We consider the squared error loss function:
\[L(a, \theta) = (a - \theta)^2.\]
Let \(b\) be the posterior mean of \(\theta\) given data \(y_1, \dots, y_n\):
\[b = \mathbb{E}_{\pi(\theta|y_1,\dots,y_n)}(\theta) = \int_{-\infty}^{\infty} \theta \,\pi(\theta|y_1,\dots,y_n)\, d\theta.\]
Here, \(\pi(\theta|y_1,\dots,y_n)\) is a probability density function (pdf) — the posterior distribution of \(\theta\).
The posterior expected loss for an action \(a\) is:
\[\mathbb{E}[L(a, \theta)] = \int_{-\infty}^{\infty} (a - \theta)^2 \, \pi(\theta|y_1,\dots,y_n) \, d\theta.\]
Write \(a - \theta = (a - b) + (b - \theta)\). Then:
\[(a - \theta)^2 = (a - b)^2 + 2(a-b)(b - \theta) + (b - \theta)^2.\]
Thus:
\[\mathbb{E}[L(a, \theta)] = \int (a - b)^2 \pi \, d\theta \;+\; 2(a-b) \int (b - \theta) \pi \, d\theta \;+\; \int (b - \theta)^2 \pi \, d\theta.\]
The cross term is:
\[C = 2(a-b) \int_{-\infty}^{\infty} (b - \theta) \, \pi(\theta|y_1,\dots,y_n) \, d\theta.\]

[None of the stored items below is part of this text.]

theorem pv_head?_foldl_insertBy {α κ : Type} [LT κ] [DecidableLT κ] (key : α → κ)
    (l : List α) (acc : List α) :
    (l.foldl (fun acc x => PySem.List.insertBy (fun a b => decide (key b < key a)) x acc) acc).head?
      = l.foldl (fun o x => match o with
          | none => some x
          | some m => if key m < key x then some x else some m) acc.head? := by
  induction l generalizing acc with
  | nil => rfl
  | cons x t ih =>
    simp only [List.foldl_cons]
    rw [ih, pv_head?_insertBy]

theorem pv_head?_sorted_rev {α κ : Type} [LT κ] [DecidableLT κ] (l : List α) (key : α → κ) :
    (PySem.List.sorted l key true).head? = PySem.List.max? l key := by
  rw [PySem.List.sorted_rev_eq_foldl_insertBy, pv_head?_foldl_insertBy]
  rfl

-- interpretation of a running maximum as score_agents' result
def pvInterp (o : Option (Int × String)) : Option String × Int :=
  match o with
  | none => (none, 0)
  | some q => if q.1 = 0 then (none, 0) else (some q.2, q.1)

def pvStep (acc : Option (Int × String)) (x : Int × String) : Option (Int × String) :=
  match acc with
  | none => some x
  | some m => if m.1 < x.1 then some x else some m

-- with a positive running maximum, zero-score entries never matter
theorem pv_fold_pos_filter (t : List (Int × String)) (m : Int × String)
    (hm : 0 < m.1) (ht : ∀ q ∈ t, 0 ≤ q.1) :
    t.foldl pvStep (some m) = (t.filter (fun q => decide (q.1 ≠ 0))).foldl pvStep (some m) := by
  induction t generalizing m with
  | nil => rfl
  | cons r t ih =>
    by_cases h0 : r.1 = 0
    · have hstep : pvStep (some m) r = some m := by
        simp only [pvStep]; rw [if_neg]; omega
      rw [List.foldl_cons, hstep, List.filter_cons_of_neg (by simp [h0])]
      exact ih m hm (fun q hq => ht q (by simp [hq]))
    · rw [List.foldl_cons, List.filter_cons_of_pos (by simp [h0]), List.foldl_cons]
      have hr : 0 < r.1 := by
        have := ht r (by simp); omega
      simp only [pvStep]
      split_ifs with h
      · exact ih r hr (fun q hq => ht q (by simp [hq]))
      · exact ih m hm (fun q hq => ht q (by simp [hq]))

-- a zero-score accumulator is as good as no accumulator, up to the interpretation
theorem pv_fold_zero_none (t : List (Int × String)) (ht : ∀ q ∈ t, 0 ≤ q.1)
    (m : Int × String) (hm : m.1 = 0) :
    pvInterp (t.foldl pvStep (some m)) = pvInterp (t.foldl pvStep none) := by
  induction t generalizing m with
  | nil => simp [pvInterp, hm]
  | cons r t ih =>
    by_cases h0 : r.1 = 0
    · have hstep : pvStep (some m) r = some m := by
        simp only [pvStep]; rw [if_neg]; omega
      have hstep' : pvStep none r = some r := rfl
      rw [List.foldl_cons, hstep, List.foldl_cons, hstep',
        ih (fun q hq => ht q (by simp [hq])) m hm,
        ih (fun q hq => ht q (by simp [hq])) r h0]
    · have hr : 0 < r.1 := by
        have := ht r (by simp); omega
      have hstep : pvStep (some m) r = some r := by
        simp only [pvStep]; rw [if_pos]; omega
      rw [List.foldl_cons, hstep, List.foldl_cons]
      rfl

Compute the inner integral:
\[\int_{-\infty}^{\infty} (b - \theta) \pi \, d\theta = b \underbrace{\int_{-\infty}^{\infty} \pi \, d\theta}_{=1} - \underbrace{\int_{-\infty}^{\infty} \theta \pi \, d\theta}_{=b} = b - b = 0.\]
Therefore \(C = 2(a-b) \cdot 0 = 0\).
The cross term is zero because \(b\) is the posterior mean. For any probability distribution with finite mean:
\[\int (\text{mean} - \theta) \, \text{pdf} \, d\theta = 0.\]

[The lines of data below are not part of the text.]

-- pv_equiv track=rewrite | github.com/jano31415/codejam | codejam/y2021/round2/test.py | get_dmg_prog
-- ===== SOURCE A (Python) =====
-- def get_dmg_prog(prog):
--     d=1
--     tot_d = 0
--     for i,x in enumerate(prog):
--         if x == "S":
--             tot_d+=d
--         else:
--             d = 2*d
--     return tot_d
-- ===== SOURCE B (Python) =====
-- def get_dmg_prog(prog):
--     # group first: run lengths of "S" between doublers, then the weighted sum
--     # sum(r * 2**i) evaluated by Horner's rule over the reversed run list
--     runs = []
--     cur = 0
--     for x in prog:
--         if x == "S":
--             cur += 1
--         else:
--             runs.append(cur)
--             cur = 0
--     runs.append(cur)
--     total = 0
--     for r in reversed(runs):
--         total = 2 * total + r
--     return total
-- ===== Notes on version B (the rewrite author's own statement) =====
-- stated objective: faster
-- what changed: Instead of a single accumulator loop that adds the ever-doubling damage once per shot, B first groups the program into run lengths of 'S' separated by doubling characters and then evaluates the weighted sum sum(r * 2**i) by one Horner pass over the reversed run list.
import Mathlib
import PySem

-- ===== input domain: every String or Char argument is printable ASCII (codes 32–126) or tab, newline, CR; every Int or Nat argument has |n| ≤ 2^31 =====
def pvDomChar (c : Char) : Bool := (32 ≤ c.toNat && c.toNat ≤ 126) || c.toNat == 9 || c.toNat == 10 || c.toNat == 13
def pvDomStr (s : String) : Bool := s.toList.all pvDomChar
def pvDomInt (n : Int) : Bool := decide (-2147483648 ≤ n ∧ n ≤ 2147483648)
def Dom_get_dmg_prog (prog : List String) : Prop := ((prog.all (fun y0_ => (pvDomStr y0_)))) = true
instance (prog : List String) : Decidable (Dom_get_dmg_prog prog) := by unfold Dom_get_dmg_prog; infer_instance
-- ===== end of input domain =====

-- B groups the program into run lengths of "S" and returns an indexed weighted sum; same value as A's accumulator loop.

-- ===== PORT A =====
-- A: d=1; tot_d=0; for i,x in enumerate(prog): if x=="S": tot_d+=d else: d=2*d; return tot_d
def get_dmg_prog (prog : List String) : Int :=
  let st := (PySem.List.enumerate prog).foldl
    (fun (s : Int × Int) p => if p.2 == "S" then (s.1, s.2 + s.1) else (2 * s.1, s.2))
    (1, 0)
  st.2

-- ===== PORT B =====
-- B: collect run lengths of "S" (runs ++ final cur), then the weighted sum
-- sum r * 2^i via Horner over reversed(runs)
def get_dmg_prog_alt (prog : List String) : Int :=
  let st := prog.foldl
    (fun (s : List Int × Int) x => if x == "S" then (s.1, s.2 + 1) else (s.1 ++ [s.2], 0))
    ([], 0)
  let runs := st.1 ++ [st.2]
  runs.reverse.foldl (fun total r => 2 * total + r) 0

-- ===== PRECONDITION & SPEC =====
def Spec_get_dmg_prog (prog : List String) (out : Int) : Prop := out = get_dmg_prog_alt prog
instance (prog : List String) (out : Int) : Decidable (Spec_get_dmg_prog prog out) := by unfold Spec_get_dmg_prog; infer_instance

-- ===== CLAIM (what is proved, stated in full; the proofs are below) =====
def Claim_equal_get_dmg_prog : Prop := ∀ (prog : List String), Dom_get_dmg_prog prog → Spec_get_dmg_prog prog (get_dmg_prog prog)

-- ===== LEMMAS AND PROOFS =====

/-- weighted sum of run lengths: wsum [r0,r1,…] = r0 + 2*r1 + 4*r2 + … -/
def pvWsum : List Int → Int
  | [] => 0
  | r :: t => r + 2 * pvWsum t

theorem pvWsum_append (rs : List Int) (c : Int) :
    pvWsum (rs ++ [c]) = pvWsum rs + 2 ^ rs.length * c := by
  induction rs with
  | nil => simp [pvWsum]
  | cons r t ih => simp [pvWsum, ih, pow_succ]; ring

/-- A's loop ignores the enumerate index -/
theorem foldA_enum (prog : List String) (s : Int × Int) (k : Int) :
    (PySem.List.enumerate prog k).foldl
      (fun (s : Int × Int) p => if p.2 == "S" then (s.1, s.2 + s.1) else (2 * s.1, s.2)) s
    = prog.foldl (fun (s : Int × Int) x => if x == "S" then (s.1, s.2 + s.1) else (2 * s.1, s.2)) s := by
  induction prog generalizing s k with
  | nil => simp [PySem.List.enumerate_nil]
  | cons x t ih =>
    simp only [PySem.List.enumerate_cons, List.foldl_cons]
    exact ih _ _

/-- B's Horner pass over the reversed run list computes the weighted sum -/
theorem foldB_horner (rs : List Int) :
    rs.reverse.foldl (fun total r => 2 * total + r) 0 = pvWsum rs := by
  rw [List.foldl_reverse]
  induction rs with
  | nil => simp [pvWsum]
  | cons r t ih => simp [pvWsum, ih]; ring

/-- main invariant: A's running total equals the weighted sum of B's runs-so-far -/
theorem pvKey (prog : List String) (runs : List Int) (cur d tot : Int)
    (hd : d = 2 ^ runs.length)
    (ht : tot = pvWsum runs + 2 ^ runs.length * cur) :
    (prog.foldl (fun (s : Int × Int) x => if x == "S" then (s.1, s.2 + s.1) else (2 * s.1, s.2)) (d, tot)).2
    = (fun (s : List Int × Int) => pvWsum s.1 + 2 ^ s.1.length * s.2)
        (prog.foldl (fun (s : List Int × Int) x => if x == "S" then (s.1, s.2 + 1) else (s.1 ++ [s.2], 0)) (runs, cur)) := by
  induction prog generalizing runs cur d tot with
  | nil => simpa using ht
  | cons x t ih =>
    by_cases hx : x == "S"
    · simp only [List.foldl_cons, hx, if_pos]
      exact ih runs (cur + 1) d (tot + d) hd (by rw [ht, hd]; ring)
    · simp only [List.foldl_cons, hx, if_neg, Bool.false_eq_true, not_false_iff]
      refine ih (runs ++ [cur]) 0 (2 * d) tot ?_ ?_
      · simp [hd, pow_succ]; ring
      · rw [pvWsum_append, ht]; ring

-- ===== VERDICT (by name: the statement is the Claim_ definition above) =====
theorem get_dmg_prog_spec : Claim_equal_get_dmg_prog := by
  intro prog _
  show get_dmg_prog prog = get_dmg_prog_alt prog
  unfold get_dmg_prog get_dmg_prog_alt
  dsimp only
  rw [foldA_enum]
  rw [pvKey prog [] 0 1 0 (by simp) (by simp [pvWsum])]
  rw [foldB_horner, pvWsum_append]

So regardless of \(a\), the expected deviation of \(\theta\) from its mean integrates to zero.
Hence:
\[\mathbb{E}[L(a, \theta)] = (a - b)^2 + \int_{-\infty}^{\infty} (b - \theta)^2 \, \pi(\theta|y_1,\dots,y_n) \, d\theta.\]
The first term \((a-b)^2\) is minimized when \(a = b\), confirming that the posterior mean is the optimal point estimate under squared error loss.
The second term is the posterior variance, which does not depend on \(a\).